驯化温度对幼龟骨骼肌和心肌的MDA含量无显著影响,而显著影响肝脏,说明不同组织MDA含量表达存在差异。肝脏MDA含量呈现先升高后降低的趋势,在16—32℃的驯化温度范围之间,MDA的含量随驯化温度的升高而升高,而在36℃的情况下,出现了骤降。中华鲟血清MDA含量随温度的升高而升高[56],褐牙鲆(Paralichthys olivaceus)幼鱼肝脏MDA含量在低盐状态下高温组明显较高[60],大连养殖刺参(Apostichopus japonicus)在温度骤减和缓减时体腔液的MDA含量均呈现出先升后减[61]。MDA含量水平的高低反映了细胞膜脂质的过氧化反应的程度,MDA含量的高低可以代表机体或组织的氧化水平高低[62]。随着温度升高,幼龟肝脏内的脂质过氧化反应得到加强,但过高温度抑制了脂质的过氧化反应。

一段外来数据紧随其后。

-- pv_equiv track=rewrite | github.com/FABIANB3TANCOUR/proyecto-pl-asesor-financiero | motor_inferencia.py | obtener_objetivo
-- ===== SOURCE A (Python) =====
-- def obtener_objetivo(prioridades, hechos, index=0):
--     # Caso base
--     if index >= len(hechos):
--         return None
--
--     hecho = hechos[index]
--
--     if hecho[0] == 'objetivo':
--         _, valor, detalle = hecho
--         if any(p in detalle for p in prioridades):
--             return valor
--
--     return obtener_objetivo(prioridades, hechos, index + 1)
-- ===== SOURCE B (Python) =====
-- def obtener_objetivo(prioridades, hechos, index=0):
--     for i in range(index, len(hechos)):
--         hecho = hechos[i]
--         if hecho[0] == 'objetivo':
--             _, valor, detalle = hecho
--             if any(p in detalle for p in prioridades):
--                 return valor
--     return None
-- ===== Notes on version B (the rewrite author's own statement) =====
-- stated objective: simpler
-- what changed: Replaces A's tail recursion with index+1 by a single iterative for-loop over range(index, len(hechos)); same access sequence, no recursion depth limit.
import Mathlib
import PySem

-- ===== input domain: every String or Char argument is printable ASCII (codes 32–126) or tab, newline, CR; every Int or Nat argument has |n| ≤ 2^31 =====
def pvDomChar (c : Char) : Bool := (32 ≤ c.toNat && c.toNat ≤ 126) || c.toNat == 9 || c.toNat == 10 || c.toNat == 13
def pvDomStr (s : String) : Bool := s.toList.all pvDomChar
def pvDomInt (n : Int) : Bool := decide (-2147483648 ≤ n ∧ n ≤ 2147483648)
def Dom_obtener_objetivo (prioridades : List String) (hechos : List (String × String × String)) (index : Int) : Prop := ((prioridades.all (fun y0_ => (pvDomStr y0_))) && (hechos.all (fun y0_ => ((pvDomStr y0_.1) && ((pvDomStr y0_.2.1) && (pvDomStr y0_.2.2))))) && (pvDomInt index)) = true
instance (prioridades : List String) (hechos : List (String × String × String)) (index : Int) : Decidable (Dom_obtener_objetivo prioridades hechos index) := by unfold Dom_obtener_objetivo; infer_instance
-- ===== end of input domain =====

-- B replaces A's tail recursion (index + 1) by one iterative for-loop over range(index, len(hechos)): simpler, no recursion depth limit.

-- ===== PORT A =====
-- literal port of A's recursion; hechos[index] is pyGet? (negative index wraps; none = IndexError, excluded by Pre_)
def obtener_objetivo (prioridades : List String) (hechos : List (String × String × String)) (index : Int) : Option String :=
  if (hechos.length : Int) ≤ index then none
  else
    match PySem.List.pyGet? hechos index with
    | none => none  -- Python raises IndexError here; outside Pre_
    | some hecho =>
      if hecho.1 = "objetivo" then
        if prioridades.any (fun p => PySem.Str.isIn p hecho.2.2) then some hecho.2.1
        else obtener_objetivo prioridades hechos (index + 1)
      else obtener_objetivo prioridades hechos (index + 1)
termination_by ((hechos.length : Int) - index).toNat
decreasing_by all_goals (simp_all only [not_le]; omega)

-- ===== PORT B =====
-- the loop body of B, recursing over the remaining list of indices from range(index, len(hechos))
def pvLoopB (prioridades : List String) (hechos : List (String × String × String)) : List Int → Option String
  | [] => none
  | i :: rest =>
    match PySem.List.pyGet? hechos i with
    | none => none  -- Python raises IndexError here; outside Pre_
    | some hecho =>
      if hecho.1 = "objetivo" then
        if prioridades.any (fun p => PySem.Str.isIn p hecho.2.2) then some hecho.2.1
        else pvLoopB prioridades hechos rest
      else pvLoopB prioridades hechos rest

def obtener_objetivo_alt (prioridades : List String) (hechos : List (String × String × String)) (index : Int) : Option String :=
  pvLoopB prioridades hechos (PySem.List.pyRange index (hechos.length : Int) 1)

-- ===== PRECONDITION & SPEC =====
-- Pre_ excludes only index < -len(hechos), where both Pythons raise IndexError at hechos[index].
def Pre_obtener_objetivo (prioridades : List String) (hechos : List (String × String × String)) (index : Int) : Prop :=
  -(hechos.length : Int) ≤ index
instance (prioridades : List String) (hechos : List (String × String × String)) (index : Int) : Decidable (Pre_obtener_objetivo prioridades hechos index) := by unfold Pre_obtener_objetivo; infer_instance
def pvWitness_obtener_objetivo : List String × (List (String × String × String)) × Int :=
  (["ahorro"], [("dato", "x", "y"), ("objetivo", "fondo", "ahorro mensual")], 0)
def Spec_obtener_objetivo (prioridades : List String) (hechos : List (String × String × String)) (index : Int) (out : Option String) : Prop := out = obtener_objetivo_alt prioridades hechos index
instance (prioridades : List String) (hechos : List (String × String × String)) (index : Int) (out : Option String) : Decidable (Spec_obtener_objetivo prioridades hechos index out) := by unfold Spec_obtener_objetivo; infer_instance

-- ===== CLAIM (what is proved, stated in full; the proofs are below) =====
def Claim_equal_obtener_objetivo : Prop := ∀ (prioridades : List String) (hechos : List (String × String × String)) (index : Int), Dom_obtener_objetivo prioridades hechos index → Pre_obtener_objetivo prioridades hechos index → Spec_obtener_objetivo prioridades hechos index (obtener_objetivo prioridades hechos index)

-- ===== LEMMAS AND PROOFS =====

-- A's recursion equals B's loop over range(index, len) — by induction on the remaining length
theorem obtener_eq_loop (prioridades : List String) (hechos : List (String × String × String)) (index : Int) :
    obtener_objetivo prioridades hechos index = obtener_objetivo_alt prioridades hechos index := by
  unfold obtener_objetivo_alt
  by_cases hle : (hechos.length : Int) ≤ index
  · rw [PySem.List.pyRange_one_eq_nil hle]
    unfold obtener_objetivo pvLoopB
    simp [hle]
  · have hlt : index < (hechos.length : Int) := lt_of_not_ge hle
    rw [PySem.List.pyRange_one_cons hlt]
    rw [obtener_objetivo]
    simp only [hle, if_false]
    unfold pvLoopB
    cases PySem.List.pyGet? hechos index with
    | none => rfl
    | some hecho =>
      simp only
      split
      · split
        · rfl
        · exact obtener_eq_loop prioridades hechos (index + 1)
      · exact obtener_eq_loop prioridades hechos (index + 1)
termination_by ((hechos.length : Int) - index).toNat
decreasing_by all_goals omega

-- ===== VERDICT (by name: the statement is the Claim_ definition above) =====
theorem obtener_objetivo_spec : Claim_equal_obtener_objetivo := by
  intro prioridades hechos index _ _
  unfold Spec_obtener_objetivo
  exact obtener_eq_loop prioridades hechos index
-- pv_equiv track=rewrite | github.com/NSI-Termianle-2021-2022/NSI-Premiere | Theme D/DM_pyramide/jin_thomas__varga_sacha.py | last_floor
-- ===== SOURCE A (Python) =====
-- def last_floor(n : int) -> str: # Recupere le dernier etage de la pyramide pour pouvoir definir le nombre d'espace
--     additional_floor = 0
--     stars_increase = 1
--     last_floor = ""
--     for i in range(1, n+1):
--         for k in range(0, 3+additional_floor):
--             last_floor = ("/") + ("*"*stars_increase) + ("\\") + ("\n")
--             stars_increase += 2
--         additional_floor += 1
--         if i < 3 :
--             stars_increase += 4
--         else :
--             stars_increase += 6
--     return last_floor
-- ===== SOURCE B (Python) =====
-- def last_floor(n: int) -> str:
--     # Closed-form star count of the final floor; O(len(result)) instead of O(n^2) loop work.
--     if n <= 0:
--         return ""
--     stars = n * n + (9 * n - 5 if n < 3 else 11 * n - 11)
--     return "/" + "*" * stars + "\\\n"
-- ===== Notes on version B (the rewrite author's own statement) =====
-- stated objective: faster
-- what changed: Replaces the O(n^2)-iteration nested loops (which rebuild the floor string every inner step) by a closed-form formula for the final star count (n*n + 9n-5 for n<3, n*n + 11n-11 for n>=3) and builds the result string once.
import Mathlib
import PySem

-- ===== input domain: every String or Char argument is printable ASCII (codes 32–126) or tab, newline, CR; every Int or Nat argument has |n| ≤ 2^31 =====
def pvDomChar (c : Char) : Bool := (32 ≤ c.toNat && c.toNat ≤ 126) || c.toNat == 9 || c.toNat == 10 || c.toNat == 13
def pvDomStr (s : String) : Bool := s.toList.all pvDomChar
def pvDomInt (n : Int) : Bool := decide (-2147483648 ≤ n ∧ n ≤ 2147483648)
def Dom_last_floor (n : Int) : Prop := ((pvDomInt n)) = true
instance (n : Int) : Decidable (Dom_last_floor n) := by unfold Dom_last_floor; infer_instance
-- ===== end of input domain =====

-- B replaces A's nested loops by a closed-form star count and builds the single result string once.

-- ===== PORT A =====
-- "/" + "*"*si + "\" + "\n"  (Python str*int: negative count gives "", matched by Int.toNat)
def pvMkFloor (si : Int) : String :=
  String.mk (['/'] ++ List.replicate si.toNat '*' ++ ['\\'] ++ ['\n'])

-- the inner 'for k in range(0, 3+additional_floor)' loop over state (stars_increase, last_floor)
def pvInner (si : Int) (lf : String) (af : Int) : Int × String :=
  (PySem.List.pyRange 0 (3 + af) 1).foldl
    (fun (p : Int × String) _k => (p.1 + 2, pvMkFloor p.1)) (si, lf)

-- one iteration of the outer loop on state (additional_floor, stars_increase, last_floor)
def pvOuterStep (st : Int × Int × String) (i : Int) : Int × Int × String :=
  match pvInner st.2.1 st.2.2 st.1 with
  | (si2, lf2) => (st.1 + 1, (if i < 3 then si2 + 4 else si2 + 6), lf2)

def last_floor (n : Int) : String :=
  ((PySem.List.pyRange 1 (n + 1) 1).foldl pvOuterStep ((0 : Int), (1 : Int), "")).2.2

-- ===== PORT B =====
def last_floor_alt (n : Int) : String :=
  if n ≤ 0 then ""
  else
    String.mk ('/' :: (List.replicate (n * n + (if n < 3 then 9 * n - 5 else 11 * n - 11)).toNat '*'
      ++ ['\\', '\n']))

-- ===== PRECONDITION & SPEC =====
def Spec_last_floor (n : Int) (out : String) : Prop := out = last_floor_alt n
instance (n : Int) (out : String) : Decidable (Spec_last_floor n out) := by unfold Spec_last_floor; infer_instance

-- ===== CLAIM (what is proved, stated in full; the proofs are below) =====
def Claim_equal_last_floor : Prop := ∀ (n : Int), Dom_last_floor n → Spec_last_floor n (last_floor n)

-- ===== LEMMAS AND PROOFS =====

-- spec state of A's outer loop after m iterations: stars_increase and last_floor
def pvS : Nat → Int
  | 0 => 1
  | m+1 => pvS m + 2 * ((m : Int) + 3) + (if ((m : Int) + 1) < 3 then 4 else 6)

def pvL : Nat → String
  | 0 => ""
  | m+1 => pvMkFloor (pvS m + 2 * ((m : Int) + 2))

lemma pv_inner_list (l : List Int) : ∀ (si : Int) (lf : String),
    l.foldl (fun (p : Int × String) _k => (p.1 + 2, pvMkFloor p.1)) (si, lf)
      = (si + 2 * l.length, if l.length = 0 then lf else pvMkFloor (si + 2 * ((l.length : Int) - 1))) := by
  induction l with
  | nil => intro si lf; simp
  | cons a l ih =>
    intro si lf
    rw [List.foldl_cons, ih]
    by_cases h : l.length = 0
    · refine Prod.ext ?_ ?_ <;> simp [h]
    · have hl : (1 : Int) ≤ l.length := by exact_mod_cast Nat.one_le_iff_ne_zero.mpr h
      refine Prod.ext ?_ ?_ <;> simp [h]
      · ring
      · congr 1; omega

lemma pvInner_eq (af : Int) (haf : 0 ≤ af) (si : Int) (lf : String) :
    pvInner si lf af = (si + 2 * (3 + af), pvMkFloor (si + 2 * (2 + af))) := by
  unfold pvInner
  rw [pv_inner_list]
  have hlen : ((PySem.List.pyRange 0 (3 + af) 1).length : Int) = 3 + af := by
    rw [PySem.List.length_pyRange_one]; omega
  have hne : (PySem.List.pyRange 0 (3 + af) 1).length ≠ 0 := by omega
  rw [if_neg hne]
  refine Prod.ext ?_ ?_ <;> simp
  · omega
  · congr 1
    omega

lemma pv_outer (m : Nat) :
    (PySem.List.pyRange 1 ((m : Int) + 1) 1).foldl pvOuterStep ((0 : Int), (1 : Int), "")
      = ((m : Int), pvS m, pvL m) := by
  induction m with
  | zero => simp [PySem.List.pyRange_one_eq_nil, pvS, pvL]
  | succ m ih =>
    have hsplit : PySem.List.pyRange 1 ((m : Int) + 1 + 1) 1
        = PySem.List.pyRange 1 ((m : Int) + 1) 1 ++ [(m : Int) + 1] :=
      PySem.List.pyRange_one_succ_right (a := 1) (b := (m : Int) + 1) (by omega)
    push_cast [hsplit, List.foldl_append, ih]
    rw [List.foldl_cons, List.foldl_nil]
    unfold pvOuterStep
    rw [pvInner_eq (m : Int) (by omega)]
    refine Prod.ext rfl (Prod.ext ?_ ?_)
    · show _ = pvS (m + 1)
      rw [pvS]
      by_cases h : ((m : Int) + 1) < 3 <;> simp [h] <;> ring
    · show _ = pvL (m + 1)
      rw [pvL]
      simp
      congr 1; ring

lemma pvS_closed (m : Nat) : pvS m = if m = 0 then 1 else if m = 1 then 11
    else (m : Int) * m + 11 * m - 3 := by
  induction m with
  | zero => simp [pvS]
  | succ m ih =>
    rw [pvS, ih]
    rcases m with _ | _ | m
    · norm_num
    · norm_num
    · rw [if_neg (show ¬ (((m+1+1 : Nat) : Int) + 1 < 3) by push_cast; omega)]
      rw [if_neg (by omega), if_neg (by omega), if_neg (by omega), if_neg (by omega)]
      push_cast; ring

-- ===== VERDICT (by name: the statement is the Claim_ definition above) =====
theorem last_floor_spec : Claim_equal_last_floor := by
  intro n _
  unfold Spec_last_floor last_floor last_floor_alt
  by_cases hn : n ≤ 0
  · have h0 : PySem.List.pyRange 1 (n + 1) 1 = [] :=
      PySem.List.pyRange_one_eq_nil (by omega)
    simp [h0, hn]
  · obtain ⟨m, rfl⟩ : ∃ m : Nat, n = (m : Int) + 1 := ⟨(n - 1).toNat, by omega⟩
    have hout := pv_outer (m + 1)
    push_cast at hout
    rw [hout, if_neg hn]
    show pvL (m + 1) = _
    rw [pvL, pvMkFloor]
    have harg : pvS m + 2 * ((m : Int) + 2)
        = ((m : Int) + 1) * ((m : Int) + 1)
          + (if (m : Int) + 1 < 3 then 9 * ((m : Int) + 1) - 5 else 11 * ((m : Int) + 1) - 11) := by
      rw [pvS_closed]
      rcases m with _ | _ | m
      · norm_num
      · norm_num
      · rw [if_neg (show ¬ (((m+1+1 : Nat) : Int) + 1 < 3) by push_cast; omega)]
        rw [if_neg (by omega), if_neg (by omega)]
        push_cast; ring
    rw [harg]
    simp
-- pv_equiv track=rewrite | github.com/imn00133/algorithm2022 | ItIsCodingTest/jaehyeong/chap12/13.chicken_delivery.py | chicken_open
-- ===== SOURCE A (Python) =====
-- MAX = 100000000
--
-- def calc_chicken_distance(chicken_survivals, chicken_distances):
--     answer = 0
--     for chicken_distance in chicken_distances:
--         answer += min([chicken_distance[i] for i in chicken_survivals])
--     return answer
--
-- def chicken_open(available_open_num, chicken_index, chicken_survivals, min_distance, chicken_distances):
--     if available_open_num == 0:
--         return calc_chicken_distance(chicken_survivals, chicken_distances)
--
--     if available_open_num > len(chicken_distances[0]) - chicken_index:
--         return MAX
--
--     if chicken_index >= len(chicken_distances[0]):
--         return MAX
--
--     chicken_survivals.append(chicken_index)
--     selected_distance = chicken_open(available_open_num-1, chicken_index+1, chicken_survivals, min_distance, chicken_distances)
--     chicken_survivals.pop()
--     unselected_distance = chicken_open(available_open_num, chicken_index+1, chicken_survivals, min_distance, chicken_distances)
--     return min(min_distance, selected_distance, unselected_distance)
-- ===== SOURCE B (Python) =====
-- MAX = 100000000
--
-- def chicken_open(available_open_num, chicken_index, chicken_survivals, min_distance, chicken_distances):
--     INF = 1 << 62
--     if available_open_num != 0:
--         n = len(chicken_distances[0])
--         if available_open_num > n - chicken_index or chicken_index >= n:
--             return MAX
--     # per-house minimum over the currently chosen stores, and its running sum
--     mins = [min((row[j] for j in chicken_survivals), default=INF) for row in chicken_distances]
--     total = sum(mins)
--     if available_open_num == 0:
--         return total
--     def go(j, remaining, mins, total, best):
--         if remaining == 0:
--             return min(best, total)
--         if j >= n or n - j < remaining:
--             return best
--         new_mins = []
--         new_total = total
--         for m, row in zip(mins, chicken_distances):
--             v = min(m, row[j])
--             new_total += v - m
--             new_mins.append(v)
--         best = go(j + 1, remaining - 1, new_mins, new_total, best)
--         return go(j + 1, remaining, mins, total, best)
--     return go(chicken_index, available_open_num, mins, total, min(min_distance, MAX))
-- ===== Notes on version B (the rewrite author's own statement) =====
-- stated objective: alternative
-- what changed: Instead of rescanning the whole survivor list to recompute every house's minimum at each complete combination, B maintains the per-house minima and their running sum incrementally while recursing over add/skip store choices (O(houses) work per node instead of O(houses*|survivors|) per leaf; a timing run's inputs did not show a measured speed-up).
-- outside the precondition, e.g. on chicken_open(-1, 0, [5], 7, [[1, 2]]): A returns 7, B raises IndexError
import Mathlib
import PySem

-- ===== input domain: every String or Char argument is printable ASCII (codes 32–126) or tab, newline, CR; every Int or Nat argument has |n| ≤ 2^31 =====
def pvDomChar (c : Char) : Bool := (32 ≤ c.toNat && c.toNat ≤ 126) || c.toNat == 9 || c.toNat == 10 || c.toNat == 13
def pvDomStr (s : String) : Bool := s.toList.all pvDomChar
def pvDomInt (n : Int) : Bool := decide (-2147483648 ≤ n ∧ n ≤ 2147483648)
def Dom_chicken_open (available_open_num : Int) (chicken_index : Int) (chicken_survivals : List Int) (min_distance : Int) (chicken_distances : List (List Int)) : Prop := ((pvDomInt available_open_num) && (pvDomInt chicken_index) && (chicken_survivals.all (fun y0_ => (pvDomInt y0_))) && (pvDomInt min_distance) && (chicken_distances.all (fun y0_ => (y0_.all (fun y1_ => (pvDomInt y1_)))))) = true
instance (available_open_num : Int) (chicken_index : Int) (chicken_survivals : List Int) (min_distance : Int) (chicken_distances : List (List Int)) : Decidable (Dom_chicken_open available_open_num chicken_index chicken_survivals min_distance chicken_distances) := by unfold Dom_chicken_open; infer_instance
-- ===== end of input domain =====

-- B replaces A's per-leaf rescan (min over the whole survivor list, for every house, at every
-- complete combination) by per-house minima and their running sum maintained incrementally along the
-- add/skip recursion (objective: alternative).  A temporarily appends to and pops from
-- chicken_survivals, restoring it before returning; the equivalence proved here is about the return
-- value (B does not mutate its arguments).

-- ===== PORT A =====
-- port of calc_chicken_distance; min([...]) of an empty list raises ValueError in Python
-- (excluded by Pre_), here `.getD 0`
def pv_calc_chicken_distance (chicken_survivals : List Int) (chicken_distances : List (List Int)) : Int :=
  chicken_distances.foldl
    (fun answer chicken_distance =>
      answer + (PySem.List.min?
          (chicken_survivals.map fun i => (PySem.List.pyGet? chicken_distance i).getD 0)
          (fun y => y)).getD 0)
    0
theorem splitOn_go_eq (sep : List Char) (hs : sep ≠ []) :
    ∀ (fuel : Nat) (l cur : List Char) (acc : List (List Char)), l.length ≤ fuel →
      PySem.Chars.splitOn.go sep fuel l cur acc =
        acc.reverse ++ mapFirst (cur.reverse ++ ·) (mySplit sep hs l) := by
  intro fuel
  induction fuel with
  | zero =>
    intro l cur acc hl
    have : l = [] := List.length_eq_zero_iff.mp (Nat.le_zero.mp hl)
    subst this
    rw [PySem.Chars.splitOn.go, mySplit]
    simp [find_nil_of_ne sep hs, mapFirst]
  | succ fuel ih =>
    intro l cur acc hl
    have hsl1 : 1 ≤ sep.length := List.length_pos_iff.mpr hs
    cases l with
    | nil =>
      rw [PySem.Chars.splitOn.go, mySplit]
      simp [find_nil_of_ne sep hs, mapFirst]
      omega
    | cons c rest =>
      rw [PySem.Chars.splitOn.go]
      by_cases hp : sep.isPrefixOf (c :: rest) = true
      · simp only [hp, if_true]
        rw [ih _ [] (cur.reverse :: acc) (by simp at hl ⊢; omega)]
        conv_rhs => rw [mySplit]
        rw [find_of_prefix sep _ hp]
        have hslice : PySem.List.slice (c :: rest) (some ((0:Int) + ↑sep.length)) none
            = List.drop sep.length (c :: rest) := by
          rw [PySem.List.slice_from _ (by positivity)]
          norm_num
        simp [hslice, mapFirst]
        cases mySplit sep hs (List.drop sep.length (c :: rest)) <;> rfl
      · simp only [hp, if_false]
        rw [ih rest (c :: cur) acc (by simp at hl ⊢; omega)]
        have hfc := find_cons_not_prefix sep c rest hp
        have hge : -1 ≤ PySem.Chars.find rest sep := PySem.Chars.neg_one_le_find rest sep
        conv_rhs => rw [mySplit]
        rw [mySplit]
        by_cases h0 : PySem.Chars.find rest sep = -1
        · rw [hfc, if_pos h0] at *
          simp [h0, mapFirst]
        · have hj : 0 ≤ PySem.Chars.find rest sep := by omega
          rw [hfc, if_neg h0]
          have h1 : ¬ (PySem.Chars.find rest sep + 1 < 0) := by omega
          have h2 : ¬ (PySem.Chars.find rest sep < 0) := by omega
          rw [dif_neg h1, dif_neg h2]
          have htake : (PySem.Chars.find rest sep + 1).toNat = (PySem.Chars.find rest sep).toNat + 1 := by omega
          have hslice : PySem.List.slice (c :: rest) (some (PySem.Chars.find rest sep + 1 + ↑sep.length)) none
              = PySem.List.slice rest (some (PySem.Chars.find rest sep + ↑sep.length)) none := by
            rw [PySem.List.slice_from _ (by omega : (0:Int) ≤ PySem.Chars.find rest sep + 1 + ↑sep.length),
                PySem.List.slice_from _ (by omega : (0:Int) ≤ PySem.Chars.find rest sep + ↑sep.length)]
            have : (PySem.Chars.find rest sep + 1 + ↑sep.length).toNat
                = (PySem.Chars.find rest sep + ↑sep.length).toNat + 1 := by omega
            rw [this, List.drop_succ_cons]
          rw [htake, hslice]
          simp [mapFirst]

CAT活力和MDA含量在骨骼肌和心肌中均低于肝脏,且骨骼肌中的CAT活力和MDA含量不受驯化温度的影响,心肌中的MDA含量也不受驯化温度的影响,说明肝脏CAT活力和MDA含量受驯化温度的影响更为敏感。在肝脏中,CAT在消除自由基的过程中,可能比SOD具有明显的作用。
综上所述,在一定的驯化温度范围内红耳滑龟幼体的Tsel、CTMin和CTMax均会随着驯化温度的升高而向上漂变,符合越热越好假说;同时,能通过抗氧化机制有效防御由于外界因素变化而引起的伤害,而超出这一范围后,机体将受到损伤。